Wir sehen unser kulturelles Engagement als Teil unserer sozialen Verantwortung - und nicht als klassisches Sponsoring. Das kann jeder. Wir bringen gerne unser Know-how und Netzwerk ein, ohne je inhaltliche Vorgaben zu machen. Das versteht sich hoffentlich von selbst. Aber natürlich freuen wir uns, wenn jemand nach einer Veranstaltung auch noch einen BMW kauft. Unsere primäre Intention ist das nicht. Dann dürfte man nicht "Oper für alle" machen, sondern "Oper für Premium-Kunden".

In der Pandemie hieß es bald, die Industrie würde von der Politik begünstigt, die Kultur dagegen grob stiefmütterlich behandelt. Was sagen Sie dazu?

Über die unterschiedlichen staatlichen Unterstützungsmaßnahmen zu reden, würde diesen Rahmen sprengen. Aber mir hat das Herz geblutet zu sehen, wie Kulturveranstaltungen unmöglich wurden, wie es Kulturschaffenden ging, die natürlich die Bühne brauchen, die Bühne wollen - die aber auch das Einkommen brauchen. Und wegen der Menschen, die einfach die Kultur brauchen.

Gilt das auch für Sie persönlich?

Ja, ich finde, man ist richtig ausgetrocknet in dieser Zeit. Besonders am Anfang der Pandemie haben wir gemerkt, wie sehr alles zusammenwirkt. Dass es nicht nur wichtig ist, dass der Vorstand die Mitarbeiterinnen und Mitarbeiter in ihrer Isolation zu Hause mit Informationen über die Pandemielage, unsere Elektrifizierungsoffensive oder unsere Nachhaltigkeitsstrategie versorgt. Sondern wie wichtig es ist, den Menschen auch Wärme zu geben und Emotionen. Wir haben vieles ausprobiert. Mitarbeiter haben Kochrezepte getauscht. Der Leiter unseres Kulturengagements hat in einem Literaturpodcast täglich Kurzgeschichten vorgelesen. Mich hat das sehr gerührt.

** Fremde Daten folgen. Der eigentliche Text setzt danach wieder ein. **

-- the whole BFS from one 'P' start: 0 exactly when B's near-scan from that cell succeeds
theorem pvStart_iff (p : List (List String)) (sx sy : Int)
    (hs : pvInbP (sx, sy)) (_hP : pvIsP p (sx, sy)) :
    (bfsLoop p [(sx, sy)] (pvS pvInit sx sy 1) pvInit = some 0) ↔
      ((∃ n ∈ pvSides (sx, sy), pvInbP n ∧ pvIsP p n) ∨
       (∃ n ∈ pvSides (sx, sy), pvInbP n ∧ pvIsO p n ∧ pvHit p (sx, sy) n)) := by
  obtain ⟨hs1, hs2, hs3, hs4⟩ := hs
  have hbx : 0 ≤ sx ∧ sx < 5 := ⟨hs1, hs2⟩
  have hby : 0 ≤ sy ∧ sy < 5 := ⟨hs3, hs4⟩
  have hshv0 : pvSh5 (pvS pvInit sx sy 1) := pvSh5_pvS _ _ _ _ pvSh5_init hbx hby
  have hv0s : pvG (pvS pvInit sx sy 1) sx sy = 1 := pvG_pvS_same _ _ _ _ pvSh5_init hbx hby
  have hv0iff : ∀ c : Int × Int, pvInbP c →
      (pvG (pvS pvInit sx sy 1) c.1 c.2 ≠ 0 → c = (sx, sy)) := by
    intro c hc hv
    by_contra hne
    rw [pvG_pvS_ne _ _ _ _ _ _ pvSh5_init hbx hby ⟨hc.1, hc.2.1⟩ ⟨hc.2.2.1, hc.2.2.2⟩
      (by intro hh; exact hne (by rw [← hh]))] at hv
    exact hv (pvG_init _ _ ⟨hc.1, hc.2.1⟩ ⟨hc.2.2.1, hc.2.2.2⟩)
  have hVI : pvVisInv p (sx, sy) (pvS pvInit sx sy 1) := fun c hc hv => Or.inl (hv0iff c hc hv)
  have hR : pvRun p (sx, sy) sx sy 0 ([], pvS pvInit sx sy 1, pvInit) :=
    ⟨hshv0, pvSh5_init, hVI, ⟨hs1, hs2, hs3, hs4⟩, by simp only; rw [hv0s]; simp,
      ⟨hs1, hs2, hs3, hs4⟩, by simp only; rw [hv0s]; simp, pvG_init _ _ hbx hby⟩
  obtain ⟨hE, hO⟩ := pvFold_spec p (sx, sy) sx sy 0 pvNbrs ([], pvS pvInit sx sy 1, pvInit) hR
  have hD1 : (∃ n ∈ pvSides (sx, sy), pvInbP n ∧ pvIsP p n) ↔
      (∃ δ ∈ pvNbrs, pvInbP (sx + δ.1, sy + δ.2) ∧ pvIsP p (sx + δ.1, sy + δ.2) ∧
        (sx + δ.1, sy + δ.2) ≠ (sx, sy)) := by
    rw [← pvHit_iff_nbrs]
    unfold pvHit
    constructor
    · rintro ⟨n, hm, h1, h2⟩
      exact ⟨n, hm, h1, h2, pvSides_ne _ _ hm⟩
    · rintro ⟨n, hm, h1, h2, -⟩
      exact ⟨n, hm, h1, h2⟩
  by_cases hhit : ∃ δ ∈ pvNbrs, pvInbP (sx + δ.1, sy + δ.2) ∧
      pvIsP p (sx + δ.1, sy + δ.2) ∧ (sx + δ.1, sy + δ.2) ≠ (sx, sy)
  · have herr := hE ⟨by norm_num, hhit⟩
    rw [bfsLoop]
    split
    · next r heq =>
      rw [herr] at heq
      injection heq with heq
      constructor
      · intro _
        exact Or.inl (hD1.mpr hhit)
      · intro _
        rw [← heq]
    · next deq' vis' dist' heq =>
      rw [herr] at heq
      exact absurd heq (by simp)
  · obtain ⟨σ', new, hfold, hOk⟩ := hO (by rintro ⟨-, hh⟩; exact hhit hh)
    have hR' := pvRun_of_Ok p (sx, sy) sx sy 0 pvNbrs _ _ _ hR hOk
    obtain ⟨hq', hnew, hgrow, hback, hcov, hshv', hshd'⟩ := hOk
    rw [bfsLoop]
    split
    · next r heq =>
      rw [hfold] at heq
      exact absurd heq (by simp)
    · next deq' vis' dist' heq =>
      rw [hfold] at heq
      injection heq with heq
      subst heq
      dsimp only at hq' hnew hgrow hback hcov hshv' hshd' hR' ⊢
      rw [List.nil_append] at hq'
      have hInv' : pvLInv p (sx, sy) deq' vis' dist' := by
        refine ⟨hshv', hshd', hR'.2.2.1, ⟨hs1, hs2, hs3, hs4⟩, hR'.2.2.2.2.1, ?_⟩
        intro c hc
        rw [hq'] at hc
        obtain ⟨-, hcin, -, hcv, hcd⟩ := hnew c hc
        exact ⟨hcin, hcv, by rw [hcd]; norm_num⟩
      rw [pvLoop_iff p (sx, sy) (deq'.length + pvZeros vis') deq' vis' dist' le_rfl hInv']
      constructor
      · rintro ⟨c, hc, hcd, hchit⟩
        rw [hq'] at hc
        obtain ⟨hmap, hcin, hcO, -, -⟩ := hnew c hc
        right
        obtain ⟨δ, hδ, hceq⟩ := List.mem_map.mp hmap
        refine ⟨c, ?_, hcin, hcO, hchit⟩
        rw [pvMem_sides]
        exact ⟨δ, hδ, hceq.symm⟩
      · rintro (⟨n, hm, h1, h2⟩ | ⟨n, hm, h1, h2, h3⟩)
        · exact absurd (hD1.mp ⟨n, hm, h1, h2⟩) hhit
        · obtain ⟨δ, hδ, hneq⟩ := (pvMem_sides sx sy n).mp hm
          have hvn : pvG vis' n.1 n.2 ≠ 0 := by
            rw [hneq]
            exact hcov δ hδ (by rw [← hneq]; exact h1) (by rw [← hneq]; exact h2)
          rcases hback n h1 hvn with hv | hv
          · exact absurd (hv0iff n h1 hv) (pvSides_ne _ _ hm)
          · obtain ⟨-, -, -, -, hcd⟩ := hnew n hv
            refine ⟨n, by rw [hq']; exact hv, by rw [hcd]; norm_num, h3⟩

Wenn Sie sich Zeit nehmen für Kultur, dann wofür?

Ich gehe sehr gerne in die Oper. Zum letzten Mal war ich in Turandot mit Anna Netrebko. Das war kurz bevor der Shutdown kam. Mit 16 Jahren habe ich das erste Mal den Ring des Nibelungen gesehen.

Oh, wer hatte Sie dazu gezwungen?

Keiner. Ich war neugierig und habe mich auf das Erlebnis eingelassen. Es hatte mir anfänglich aber auch einen gewissen Mut abverlangt, als Jugendliche überhaupt in dieses ehrwürdige Haus zu gehen.

Wo war das?

In der Deutschen Oper am Rhein in Duisburg. Meine Eltern haben mir Karten für den Ring geschenkt. Manchmal musste ich mich auch durchkämpfen - die Walküre ist ja schon anstrengend - aber ich habe durchgehalten.

Ihre Lieblingsoper?

Ich liebe Wagner - Tannhäuser! Schon wenn ich die Ouvertüre höre, kribbelt es in mir. Ich liebe überhaupt Musik, auch den Jazz. Ich bin für den BMW Jazz Award ebenfalls zuständig. Und ich finde, unsere Mitarbeiterinnen und Mitarbeiter wirken auch wie ein Jazz-Ensemble zusammen. Jeder weiß genau was zu tun ist, wann er oder sie an der Reihe ist auf dem Weg zum Meisterwerk.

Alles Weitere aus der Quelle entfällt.